THE TASK >> Your answer should consist only of the lines below from the one with "PySem.List.pySetD rows p.1" through the one with "live.map (fun lst", copied exactly.
======== RECORD EXTRACTS
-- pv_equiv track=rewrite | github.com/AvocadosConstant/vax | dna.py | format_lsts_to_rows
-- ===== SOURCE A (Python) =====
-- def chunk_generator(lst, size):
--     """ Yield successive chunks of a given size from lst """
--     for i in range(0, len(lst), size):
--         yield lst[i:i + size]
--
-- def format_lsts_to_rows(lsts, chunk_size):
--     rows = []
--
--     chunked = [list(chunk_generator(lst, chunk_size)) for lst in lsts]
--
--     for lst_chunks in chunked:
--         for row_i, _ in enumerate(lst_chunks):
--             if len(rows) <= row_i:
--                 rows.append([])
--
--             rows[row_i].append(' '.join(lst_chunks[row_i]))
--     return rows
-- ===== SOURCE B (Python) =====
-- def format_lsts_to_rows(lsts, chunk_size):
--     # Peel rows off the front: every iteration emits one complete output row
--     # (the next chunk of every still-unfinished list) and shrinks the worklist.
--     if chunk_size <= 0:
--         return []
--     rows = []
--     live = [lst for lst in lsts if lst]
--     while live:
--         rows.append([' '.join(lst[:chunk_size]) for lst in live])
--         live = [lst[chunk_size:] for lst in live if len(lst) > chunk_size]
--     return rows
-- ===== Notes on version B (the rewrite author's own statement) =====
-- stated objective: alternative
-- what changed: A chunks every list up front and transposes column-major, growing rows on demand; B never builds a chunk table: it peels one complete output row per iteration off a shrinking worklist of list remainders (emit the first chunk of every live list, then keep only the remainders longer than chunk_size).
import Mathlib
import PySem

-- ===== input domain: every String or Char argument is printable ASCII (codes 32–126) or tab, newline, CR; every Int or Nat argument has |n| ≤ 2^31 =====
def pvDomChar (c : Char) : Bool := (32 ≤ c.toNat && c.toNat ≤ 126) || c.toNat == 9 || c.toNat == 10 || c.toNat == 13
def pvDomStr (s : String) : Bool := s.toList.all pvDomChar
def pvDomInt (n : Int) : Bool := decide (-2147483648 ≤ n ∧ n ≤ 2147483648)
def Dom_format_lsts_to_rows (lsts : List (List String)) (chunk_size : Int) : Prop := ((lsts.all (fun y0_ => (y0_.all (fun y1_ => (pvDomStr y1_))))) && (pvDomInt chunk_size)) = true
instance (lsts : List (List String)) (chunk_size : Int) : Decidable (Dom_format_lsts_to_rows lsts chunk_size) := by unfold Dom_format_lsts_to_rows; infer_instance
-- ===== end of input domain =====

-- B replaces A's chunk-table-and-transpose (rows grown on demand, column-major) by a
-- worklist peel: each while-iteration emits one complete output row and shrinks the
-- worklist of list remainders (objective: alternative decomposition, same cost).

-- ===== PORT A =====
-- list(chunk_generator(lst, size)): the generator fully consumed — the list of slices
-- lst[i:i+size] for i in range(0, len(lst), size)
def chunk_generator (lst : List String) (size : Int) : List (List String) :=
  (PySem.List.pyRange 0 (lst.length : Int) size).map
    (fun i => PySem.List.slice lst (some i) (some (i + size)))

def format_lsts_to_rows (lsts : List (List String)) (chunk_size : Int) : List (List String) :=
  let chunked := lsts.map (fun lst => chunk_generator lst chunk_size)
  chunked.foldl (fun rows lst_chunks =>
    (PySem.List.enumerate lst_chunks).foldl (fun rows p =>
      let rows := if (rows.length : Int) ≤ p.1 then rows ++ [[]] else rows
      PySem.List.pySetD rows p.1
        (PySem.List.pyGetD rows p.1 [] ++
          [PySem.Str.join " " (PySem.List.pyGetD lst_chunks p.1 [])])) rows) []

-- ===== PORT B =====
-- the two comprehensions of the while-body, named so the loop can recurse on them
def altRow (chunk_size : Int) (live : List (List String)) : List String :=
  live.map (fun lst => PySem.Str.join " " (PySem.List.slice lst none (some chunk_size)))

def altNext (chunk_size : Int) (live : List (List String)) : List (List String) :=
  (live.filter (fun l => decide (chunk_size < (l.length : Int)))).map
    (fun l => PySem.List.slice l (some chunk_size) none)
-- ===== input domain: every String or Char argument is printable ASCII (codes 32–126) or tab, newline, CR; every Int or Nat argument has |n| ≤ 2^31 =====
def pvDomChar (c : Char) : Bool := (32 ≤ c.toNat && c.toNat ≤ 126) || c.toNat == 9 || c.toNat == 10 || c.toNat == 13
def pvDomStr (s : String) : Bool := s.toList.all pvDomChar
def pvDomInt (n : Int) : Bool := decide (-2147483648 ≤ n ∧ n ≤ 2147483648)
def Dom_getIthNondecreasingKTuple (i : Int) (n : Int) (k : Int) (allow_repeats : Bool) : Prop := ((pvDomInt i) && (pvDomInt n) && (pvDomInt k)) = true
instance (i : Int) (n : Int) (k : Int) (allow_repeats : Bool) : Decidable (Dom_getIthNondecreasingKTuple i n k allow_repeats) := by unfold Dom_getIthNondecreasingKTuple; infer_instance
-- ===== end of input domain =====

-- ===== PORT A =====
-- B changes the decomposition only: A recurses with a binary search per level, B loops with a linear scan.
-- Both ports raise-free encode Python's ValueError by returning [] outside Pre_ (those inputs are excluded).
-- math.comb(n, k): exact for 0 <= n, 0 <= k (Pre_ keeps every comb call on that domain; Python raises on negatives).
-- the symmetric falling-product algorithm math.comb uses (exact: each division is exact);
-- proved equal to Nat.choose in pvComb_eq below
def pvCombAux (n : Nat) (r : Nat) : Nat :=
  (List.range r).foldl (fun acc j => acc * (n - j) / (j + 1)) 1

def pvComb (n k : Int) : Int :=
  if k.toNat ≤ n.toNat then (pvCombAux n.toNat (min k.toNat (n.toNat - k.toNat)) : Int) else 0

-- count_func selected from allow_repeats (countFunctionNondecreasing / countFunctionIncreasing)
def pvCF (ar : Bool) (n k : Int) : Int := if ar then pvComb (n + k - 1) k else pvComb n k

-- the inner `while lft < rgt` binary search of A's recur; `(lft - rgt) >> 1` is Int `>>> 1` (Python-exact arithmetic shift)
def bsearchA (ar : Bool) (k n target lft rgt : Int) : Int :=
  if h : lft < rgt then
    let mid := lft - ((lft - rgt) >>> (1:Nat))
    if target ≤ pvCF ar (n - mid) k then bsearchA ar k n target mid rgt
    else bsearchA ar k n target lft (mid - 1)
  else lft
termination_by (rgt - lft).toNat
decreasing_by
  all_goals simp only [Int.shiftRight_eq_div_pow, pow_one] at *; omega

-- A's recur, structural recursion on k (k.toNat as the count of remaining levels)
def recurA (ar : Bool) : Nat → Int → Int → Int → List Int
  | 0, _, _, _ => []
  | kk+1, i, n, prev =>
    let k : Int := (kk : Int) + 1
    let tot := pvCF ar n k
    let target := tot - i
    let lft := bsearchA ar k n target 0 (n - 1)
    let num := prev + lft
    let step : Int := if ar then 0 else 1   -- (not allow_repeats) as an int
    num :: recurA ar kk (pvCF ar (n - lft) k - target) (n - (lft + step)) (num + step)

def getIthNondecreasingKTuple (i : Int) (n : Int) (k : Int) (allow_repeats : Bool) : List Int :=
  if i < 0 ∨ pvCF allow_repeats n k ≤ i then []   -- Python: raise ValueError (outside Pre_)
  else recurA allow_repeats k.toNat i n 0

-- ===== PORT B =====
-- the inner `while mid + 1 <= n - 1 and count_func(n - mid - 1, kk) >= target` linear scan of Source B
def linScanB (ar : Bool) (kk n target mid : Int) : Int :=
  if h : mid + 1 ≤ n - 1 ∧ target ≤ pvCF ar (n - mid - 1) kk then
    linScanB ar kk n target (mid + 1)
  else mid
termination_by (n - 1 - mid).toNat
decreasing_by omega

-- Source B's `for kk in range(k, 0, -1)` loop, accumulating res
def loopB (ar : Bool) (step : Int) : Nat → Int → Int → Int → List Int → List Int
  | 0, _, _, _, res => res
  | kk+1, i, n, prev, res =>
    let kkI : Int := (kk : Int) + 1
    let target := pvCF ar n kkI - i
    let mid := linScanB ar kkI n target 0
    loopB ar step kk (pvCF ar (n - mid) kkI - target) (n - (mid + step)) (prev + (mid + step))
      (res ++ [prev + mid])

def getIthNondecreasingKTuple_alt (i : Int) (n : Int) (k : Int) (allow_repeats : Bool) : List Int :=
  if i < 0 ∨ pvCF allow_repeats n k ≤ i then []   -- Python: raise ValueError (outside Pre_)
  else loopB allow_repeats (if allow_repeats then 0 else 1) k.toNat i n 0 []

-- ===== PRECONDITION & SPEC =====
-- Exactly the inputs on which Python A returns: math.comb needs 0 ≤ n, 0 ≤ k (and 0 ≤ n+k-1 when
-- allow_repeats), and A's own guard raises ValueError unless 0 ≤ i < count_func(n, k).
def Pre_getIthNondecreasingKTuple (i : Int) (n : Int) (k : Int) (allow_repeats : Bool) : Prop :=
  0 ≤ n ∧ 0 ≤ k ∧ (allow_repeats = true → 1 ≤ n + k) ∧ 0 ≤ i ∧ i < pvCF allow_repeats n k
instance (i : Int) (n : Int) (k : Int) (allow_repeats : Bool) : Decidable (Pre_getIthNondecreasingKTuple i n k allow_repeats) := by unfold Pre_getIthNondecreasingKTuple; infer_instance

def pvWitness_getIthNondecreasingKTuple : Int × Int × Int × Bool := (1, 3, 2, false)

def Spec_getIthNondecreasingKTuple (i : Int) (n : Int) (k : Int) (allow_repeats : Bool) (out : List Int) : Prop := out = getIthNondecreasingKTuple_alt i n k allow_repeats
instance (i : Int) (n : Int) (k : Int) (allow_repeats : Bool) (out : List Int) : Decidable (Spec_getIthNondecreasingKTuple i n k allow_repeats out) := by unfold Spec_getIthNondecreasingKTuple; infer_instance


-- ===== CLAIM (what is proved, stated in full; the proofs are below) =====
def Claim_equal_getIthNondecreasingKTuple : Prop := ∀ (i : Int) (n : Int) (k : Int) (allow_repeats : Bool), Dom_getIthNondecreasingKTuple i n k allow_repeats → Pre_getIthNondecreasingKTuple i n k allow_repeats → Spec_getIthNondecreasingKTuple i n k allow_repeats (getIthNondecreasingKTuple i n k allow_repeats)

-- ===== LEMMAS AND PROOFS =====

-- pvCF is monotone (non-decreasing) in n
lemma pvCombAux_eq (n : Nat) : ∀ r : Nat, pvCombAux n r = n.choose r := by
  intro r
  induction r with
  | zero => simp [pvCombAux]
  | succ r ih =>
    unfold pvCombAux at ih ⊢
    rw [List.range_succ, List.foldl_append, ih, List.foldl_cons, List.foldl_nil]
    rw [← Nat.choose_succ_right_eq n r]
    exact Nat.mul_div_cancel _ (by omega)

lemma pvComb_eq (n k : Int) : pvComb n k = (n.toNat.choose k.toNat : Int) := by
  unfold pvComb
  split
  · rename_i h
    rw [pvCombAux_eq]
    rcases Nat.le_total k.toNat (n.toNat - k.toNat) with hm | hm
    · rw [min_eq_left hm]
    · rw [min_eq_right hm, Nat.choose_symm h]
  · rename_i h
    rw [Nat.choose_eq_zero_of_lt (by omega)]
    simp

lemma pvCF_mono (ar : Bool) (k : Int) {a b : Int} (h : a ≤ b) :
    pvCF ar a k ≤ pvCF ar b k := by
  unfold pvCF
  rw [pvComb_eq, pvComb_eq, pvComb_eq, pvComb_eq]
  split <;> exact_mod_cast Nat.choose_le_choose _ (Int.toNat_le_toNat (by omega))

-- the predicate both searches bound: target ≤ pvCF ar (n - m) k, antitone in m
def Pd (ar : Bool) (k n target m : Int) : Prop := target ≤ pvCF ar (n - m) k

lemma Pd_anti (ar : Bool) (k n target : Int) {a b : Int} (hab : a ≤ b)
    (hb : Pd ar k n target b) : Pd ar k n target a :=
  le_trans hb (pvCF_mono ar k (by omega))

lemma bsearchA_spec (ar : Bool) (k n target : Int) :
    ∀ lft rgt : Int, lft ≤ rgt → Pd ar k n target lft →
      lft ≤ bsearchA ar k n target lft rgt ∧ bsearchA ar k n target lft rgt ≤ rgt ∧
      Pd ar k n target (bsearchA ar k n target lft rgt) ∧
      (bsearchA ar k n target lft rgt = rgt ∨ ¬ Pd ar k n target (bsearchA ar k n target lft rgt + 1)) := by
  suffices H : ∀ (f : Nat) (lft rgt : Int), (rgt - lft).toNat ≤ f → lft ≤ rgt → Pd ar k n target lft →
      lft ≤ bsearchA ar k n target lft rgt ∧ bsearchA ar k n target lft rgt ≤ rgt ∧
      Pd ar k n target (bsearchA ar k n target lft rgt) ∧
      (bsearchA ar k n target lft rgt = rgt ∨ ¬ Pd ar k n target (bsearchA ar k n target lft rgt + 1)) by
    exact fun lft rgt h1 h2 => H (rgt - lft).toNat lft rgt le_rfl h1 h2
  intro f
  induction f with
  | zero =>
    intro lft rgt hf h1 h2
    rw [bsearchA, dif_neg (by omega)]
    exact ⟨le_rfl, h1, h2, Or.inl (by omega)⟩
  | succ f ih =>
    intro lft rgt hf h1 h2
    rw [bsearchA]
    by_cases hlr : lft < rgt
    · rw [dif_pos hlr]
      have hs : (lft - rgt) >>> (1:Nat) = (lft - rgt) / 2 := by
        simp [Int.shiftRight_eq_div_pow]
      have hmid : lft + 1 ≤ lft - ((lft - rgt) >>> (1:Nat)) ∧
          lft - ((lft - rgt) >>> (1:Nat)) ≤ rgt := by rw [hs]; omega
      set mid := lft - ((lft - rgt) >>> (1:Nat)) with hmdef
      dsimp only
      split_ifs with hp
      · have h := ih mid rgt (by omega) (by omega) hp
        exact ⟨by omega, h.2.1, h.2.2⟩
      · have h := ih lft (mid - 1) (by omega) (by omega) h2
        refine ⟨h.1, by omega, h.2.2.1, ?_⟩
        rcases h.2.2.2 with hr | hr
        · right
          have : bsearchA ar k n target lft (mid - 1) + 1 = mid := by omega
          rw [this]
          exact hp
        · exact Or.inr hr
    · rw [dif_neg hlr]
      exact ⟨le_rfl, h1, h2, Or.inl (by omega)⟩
================
COMPLETED EXERCISE >>
      PySem.List.pySetD rows p.1
        (PySem.List.pyGetD rows p.1 [] ++
          [PySem.Str.join " " (PySem.List.pyGetD lst_chunks p.1 [])])) rows) []

-- ===== PORT B =====
-- the two comprehensions of the while-body, named so the loop can recurse on them
def altRow (chunk_size : Int) (live : List (List String)) : List String :=
  live.map (fun lst => PySem.Str.join " " (PySem.List.slice lst none (some chunk_size)))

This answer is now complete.